■ Exercise data:
-- pv_equiv track=rewrite | github.com/XAIBOAI/XAIBOAI | AI-fortnite-streamer-bot/detections.py | analyze_storm_shrinking
-- ===== SOURCE A (Python) =====
-- def analyze_storm_shrinking(shrinking_timestamps: list) -> list:
--     """
--     Analyze the detected storm shrinking timestamps and filter out isolated false positives.
--     If timestamps occur in sequence (e.g., 173, 174, 175, ...), we consider it valid shrinking.
--     """
--     if not shrinking_timestamps:
--         return []
--
--     valid_storm_timestamps = []
--     sequence_start = None  # Variable to hold the start of a valid sequence
--
--     for i in range(1, len(shrinking_timestamps)):
--         if shrinking_timestamps[i] == shrinking_timestamps[i - 1] + 1:
--             if sequence_start is None:
--                 sequence_start = shrinking_timestamps[i - 1]  # Mark the start of a valid sequence
--
--         else:
--             # If the sequence breaks and we had a valid sequence
--             if sequence_start is not None:
--                 # Calculate when to mark "storm shrinking" (5 seconds after sequence starts)
--                 storm_shrink_start = sequence_start + 5
--                 valid_storm_timestamps.append(storm_shrink_start)
--                 sequence_start = None  # Reset sequence_start for the next sequence
--
--     # Handle the case where the last sequence reaches the end of the timestamps
--     if sequence_start is not None:
--         storm_shrink_start = sequence_start + 5
--         valid_storm_timestamps.append(storm_shrink_start)
--
--     return valid_storm_timestamps
-- ===== SOURCE B (Python) =====
-- def analyze_storm_shrinking(shrinking_timestamps: list) -> list:
--     """Group the timestamps into maximal runs of consecutive (+1) values,
--     then emit run[0] + 5 for every run of length >= 2."""
--     runs = []
--     current = []
--     for x in shrinking_timestamps:
--         if current and x == current[-1] + 1:
--             current.append(x)
--         else:
--             if current:
--                 runs.append(current)
--             current = [x]
--     if current:
--         runs.append(current)
--     return [run[0] + 5 for run in runs if len(run) >= 2]
-- ===== Notes on version B (the rewrite author's own statement) =====
-- stated objective: alternative
-- what changed: Replaces the stateful single scan with sequence_start bookkeeping by a group-first/map-second decomposition: partition the list into maximal runs of consecutive (+1) timestamps, then emit the first element of each run plus 5 for every run of length at least 2.
import Mathlib
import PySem

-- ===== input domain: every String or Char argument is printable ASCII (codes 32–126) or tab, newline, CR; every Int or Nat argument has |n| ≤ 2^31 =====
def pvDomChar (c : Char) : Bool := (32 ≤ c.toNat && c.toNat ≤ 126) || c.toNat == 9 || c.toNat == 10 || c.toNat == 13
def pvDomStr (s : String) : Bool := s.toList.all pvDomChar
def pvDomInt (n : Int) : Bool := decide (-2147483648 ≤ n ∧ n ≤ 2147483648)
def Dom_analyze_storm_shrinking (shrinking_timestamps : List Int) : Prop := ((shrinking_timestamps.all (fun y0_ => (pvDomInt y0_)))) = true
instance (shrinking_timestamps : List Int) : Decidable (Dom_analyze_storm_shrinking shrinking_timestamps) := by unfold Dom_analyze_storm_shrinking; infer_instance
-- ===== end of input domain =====

-- B replaces A's stateful sequence_start scan by a group-into-runs decomposition (same O(n) cost); proved equal on all inputs.


-- ===== PORT A =====
-- loop body of A's 'for i in range(1, len(..))': state = (valid_storm_timestamps, sequence_start)
def pvStepA (l : List Int) (st : List Int × Option Int) (i : Int) : List Int × Option Int :=
  if PySem.List.pyGetD l i 0 = PySem.List.pyGetD l (i - 1) 0 + 1 then
    match st.2 with
    | none => (st.1, some (PySem.List.pyGetD l (i - 1) 0))
    | some _ => st
  else
    match st.2 with
    | some s => (st.1 ++ [s + 5], none)
    | none => st

def analyze_storm_shrinking (shrinking_timestamps : List Int) : List Int :=
  if shrinking_timestamps = [] then []
  else
    let st := (PySem.List.pyRange 1 (shrinking_timestamps.length : Int) 1).foldl
                (pvStepA shrinking_timestamps) ([], none)
    match st.2 with
    | some s => st.1 ++ [s + 5]
    | none => st.1

-- ===== PORT B =====
-- loop body of B's 'for x in shrinking_timestamps': state = (runs, current); current[-1] via getLast?
def pvStepB (st : List (List Int) × List Int) (x : Int) : List (List Int) × List Int :=
  match st.2.getLast? with
  | some last =>
      if x = last + 1 then (st.1, st.2 ++ [x])
      else (st.1 ++ [st.2], [x])
  | none => (st.1, [x])

def analyze_storm_shrinking_alt (shrinking_timestamps : List Int) : List Int :=
  let st := shrinking_timestamps.foldl pvStepB ([], [])
  let runs := if st.2 = [] then st.1 else st.1 ++ [st.2]
  (runs.filter (fun r => 2 ≤ r.length)).map (fun r => r.headD 0 + 5)

-- ===== PRECONDITION & SPEC =====
def Spec_analyze_storm_shrinking (shrinking_timestamps : List Int) (out : List Int) : Prop := out = analyze_storm_shrinking_alt shrinking_timestamps
instance (shrinking_timestamps : List Int) (out : List Int) : Decidable (Spec_analyze_storm_shrinking shrinking_timestamps out) := by unfold Spec_analyze_storm_shrinking; infer_instance

-- ===== CLAIM (what is proved, stated in full; the proofs are below) =====
def Claim_equal_analyze_storm_shrinking : Prop := ∀ (shrinking_timestamps : List Int), Dom_analyze_storm_shrinking shrinking_timestamps → Spec_analyze_storm_shrinking shrinking_timestamps (analyze_storm_shrinking shrinking_timestamps)

-- ===== LEMMAS AND PROOFS =====

-- structural form of A's index loop: recursion on the suffix with the previous element
def pvFrec : Int → (List Int × Option Int) → List Int → List Int × Option Int
  | _, st, [] => st
  | prev, st, x :: xs =>
      pvFrec x
        (if x = prev + 1 then
          (match st.2 with
           | none => (st.1, some prev)
           | some _ => st)
         else
          (match st.2 with
           | some s => (st.1 ++ [s + 5], none)
           | none => st)) xs

-- common reference: prev = last element so far, h = head of current run, big = (run length ≥ 2)
def pvSrec : Int → Int → Bool → List Int → List Int
  | _, h, big, [] => if big then [h + 5] else []
  | prev, h, big, x :: xs =>
      if x = prev + 1 then pvSrec x (if big then h else prev) true xs
      else (if big then [h + 5] else []) ++ pvSrec x x false xs

def pvFinA (st : List Int × Option Int) : List Int :=
  match st.2 with
  | some s => st.1 ++ [s + 5]
  | none => st.1

def pvOutB (st : List (List Int) × List Int) : List Int :=
  ((if st.2 = [] then st.1 else st.1 ++ [st.2]).filter (fun r => 2 ≤ r.length)).map
    (fun r => r.headD 0 + 5)

lemma pv_idx_fold (l : List Int) :
    ∀ (rest pref : List Int) (prev : Int) (st : List Int × Option Int),
      l = pref ++ prev :: rest →
      (PySem.List.pyRange ((pref.length : Int) + 1) (l.length : Int) 1).foldl (pvStepA l) st
        = pvFrec prev st rest := by
  intro rest
  induction rest with
  | nil =>
      intro pref prev st hl
      subst hl
      rw [PySem.List.pyRange_one_eq_nil (by simp)]
      rfl
  | cons x xs ih =>
      intro pref prev st hl
      have hlen : (l.length : Int) = (pref.length : Int) + 2 + xs.length := by
        subst hl; simp; ring
      rw [PySem.List.pyRange_one_cons (by rw [hlen]; omega)]
      rw [List.foldl_cons]
      have hgetx : PySem.List.pyGetD l ((pref.length : Int) + 1) 0 = x := by
        have : ((pref.length : Int) + 1) = ((pref.length + 1 : Nat) : Int) := by omega
        rw [this, PySem.List.pyGetD_natCast, hl]
        rw [List.getD_eq_getElem?_getD]
        rw [List.getElem?_append_right (by omega)]
        simp
      have hgetp : PySem.List.pyGetD l ((pref.length : Int) + 1 - 1) 0 = prev := by
        have : ((pref.length : Int) + 1 - 1) = ((pref.length : Nat) : Int) := by omega
        rw [this, PySem.List.pyGetD_natCast, hl]
        rw [List.getD_eq_getElem?_getD]
        rw [List.getElem?_append_right (by omega)]
        simp
      have hstep : pvStepA l st ((pref.length : Int) + 1)
          = (if x = prev + 1 then
              (match st.2 with
               | none => (st.1, some prev)
               | some _ => st)
             else
              (match st.2 with
               | some s => (st.1 ++ [s + 5], none)
               | none => st)) := by
        unfold pvStepA
        rw [hgetx, hgetp]
      rw [hstep]
      have hl' : l = (pref ++ [prev]) ++ x :: xs := by simp [hl]
      have hcast : ((pref ++ [prev]).length : Int) + 1 = ((pref.length : Int) + 1) + 1 := by
        simp
      generalize hst' : (if x = prev + 1 then
              (match st.2 with
               | none => (st.1, some prev)
               | some _ => st)
             else
              (match st.2 with
               | some s => (st.1 ++ [s + 5], none)
               | none => st)) = st'
      have := ih (pref ++ [prev]) x st' hl'
      rw [hcast] at this
      rw [this, pvFrec, hst']

lemma pv_A_spec :
    ∀ (rest : List Int) (prev : Int) (acc : List Int) (seq : Option Int),
      pvFinA (pvFrec prev (acc, seq) rest)
        = acc ++ pvSrec prev (seq.getD prev) seq.isSome rest := by
  intro rest
  induction rest with
  | nil =>
      intro prev acc seq
      cases seq <;> simp [pvFrec, pvFinA, pvSrec]
  | cons x xs ih =>
      intro prev acc seq
      by_cases hx : x = prev + 1
      · cases seq with
        | none => simp [pvFrec, hx, pvSrec, ih]
        | some h => simp [pvFrec, hx, pvSrec, ih]
      · cases seq with
        | none => simp [pvFrec, hx, pvSrec, ih]
        | some h => simp [pvFrec, hx, pvSrec, ih x (acc ++ [h + 5]) none]

lemma pv_B_spec :
    ∀ (rest : List Int) (runs : List (List Int)) (cur : List Int) (last : Int),
      cur.getLast? = some last →
      pvOutB (List.foldl pvStepB (runs, cur) rest)
        = (runs.filter (fun r => 2 ≤ r.length)).map (fun r => r.headD 0 + 5)
          ++ pvSrec last (cur.headD 0) (decide (2 ≤ cur.length)) rest := by
  intro rest
  induction rest with
  | nil =>
      intro runs cur last hlast
      have hne : cur ≠ [] := by intro h; simp [h] at hlast
      by_cases h2 : 2 ≤ cur.length <;>
        simp [pvOutB, hne, pvSrec, List.filter_append, h2]
  | cons x xs ih =>
      intro runs cur last hlast
      have hne : cur ≠ [] := by intro h; simp [h] at hlast
      have hcur1 : 1 ≤ cur.length := by
        cases cur with
        | nil => exact absurd rfl hne
        | cons a as => simp
      rw [List.foldl_cons]
      by_cases hx : x = last + 1
      · have hstep : pvStepB (runs, cur) x = (runs, cur ++ [x]) := by
          simp [pvStepB, hlast, hx]
        rw [hstep]
        have hlast' : (cur ++ [x]).getLast? = some x := by simp
        rw [ih runs (cur ++ [x]) x hlast']
        have hbig' : decide (2 ≤ (cur ++ [x]).length) = true := by
          simp; omega
        rw [hbig']
        have hhead : (cur ++ [x]).headD 0
            = if decide (2 ≤ cur.length) then cur.headD 0 else last := by
          by_cases h2 : 2 ≤ cur.length
          · simp [h2]
            cases cur with
            | nil => exact absurd rfl hne
            | cons a as => simp
          · have hlen1 : cur.length = 1 := by omega
            have : cur = [last] := by
              cases cur with
              | nil => exact absurd rfl hne
              | cons a as =>
                  cases as with
                  | nil => simpa using hlast
                  | cons b bs => simp at hlen1
            simp [this]
        rw [hhead]
        simp [pvSrec, hx]
      · have hstep : pvStepB (runs, cur) x = (runs ++ [cur], [x]) := by
          simp [pvStepB, hlast, hx]
        rw [hstep]
        rw [ih (runs ++ [cur]) [x] x (by simp)]
        simp only [List.filter_append, List.map_append]
        conv_rhs => rw [pvSrec]
        rw [if_neg hx]
        by_cases h2 : 2 ≤ cur.length <;> simp [h2, List.append_assoc]

-- ===== VERDICT (by name: the statement is the Claim_ definition above) =====
theorem analyze_storm_shrinking_spec : Claim_equal_analyze_storm_shrinking := by
  intro l _
  unfold Spec_analyze_storm_shrinking
  cases l with
  | nil => rfl
  | cons p rest =>
      show analyze_storm_shrinking (p :: rest) = analyze_storm_shrinking_alt (p :: rest)
      have hA : analyze_storm_shrinking (p :: rest) = pvFinA (pvFrec p ([], none) rest) := by
        unfold analyze_storm_shrinking
        rw [if_neg (by simp)]
        have h := pv_idx_fold (p :: rest) rest [] p ([], none) (by simp)
        simp only [List.length_nil, Nat.cast_zero, zero_add] at h
        rw [h]
        rfl
      have hB : analyze_storm_shrinking_alt (p :: rest)
          = pvOutB (List.foldl pvStepB ([], [p]) rest) := by
        unfold analyze_storm_shrinking_alt
        rw [List.foldl_cons]
        rfl
      rw [hA, hB]
      rw [pv_B_spec rest [] [p] p (by simp)]
      rw [pv_A_spec rest p [] none]
      rfl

■ What is being asked:
Find the line with "-- ===== end of" in the material above. Reproduce it and each line after it up to and including the line with "some last =>".

■ Task response:
-- ===== end of input domain =====

-- B replaces A's stateful sequence_start scan by a group-into-runs decomposition (same O(n) cost); proved equal on all inputs.


-- ===== PORT A =====
-- loop body of A's 'for i in range(1, len(..))': state = (valid_storm_timestamps, sequence_start)
def pvStepA (l : List Int) (st : List Int × Option Int) (i : Int) : List Int × Option Int :=
  if PySem.List.pyGetD l i 0 = PySem.List.pyGetD l (i - 1) 0 + 1 then
    match st.2 with
    | none => (st.1, some (PySem.List.pyGetD l (i - 1) 0))
    | some _ => st
  else
    match st.2 with
    | some s => (st.1 ++ [s + 5], none)
    | none => st

def analyze_storm_shrinking (shrinking_timestamps : List Int) : List Int :=
  if shrinking_timestamps = [] then []
  else
    let st := (PySem.List.pyRange 1 (shrinking_timestamps.length : Int) 1).foldl
                (pvStepA shrinking_timestamps) ([], none)
    match st.2 with
    | some s => st.1 ++ [s + 5]
    | none => st.1

-- ===== PORT B =====
-- loop body of B's 'for x in shrinking_timestamps': state = (runs, current); current[-1] via getLast?
def pvStepB (st : List (List Int) × List Int) (x : Int) : List (List Int) × List Int :=
  match st.2.getLast? with
  | some last =>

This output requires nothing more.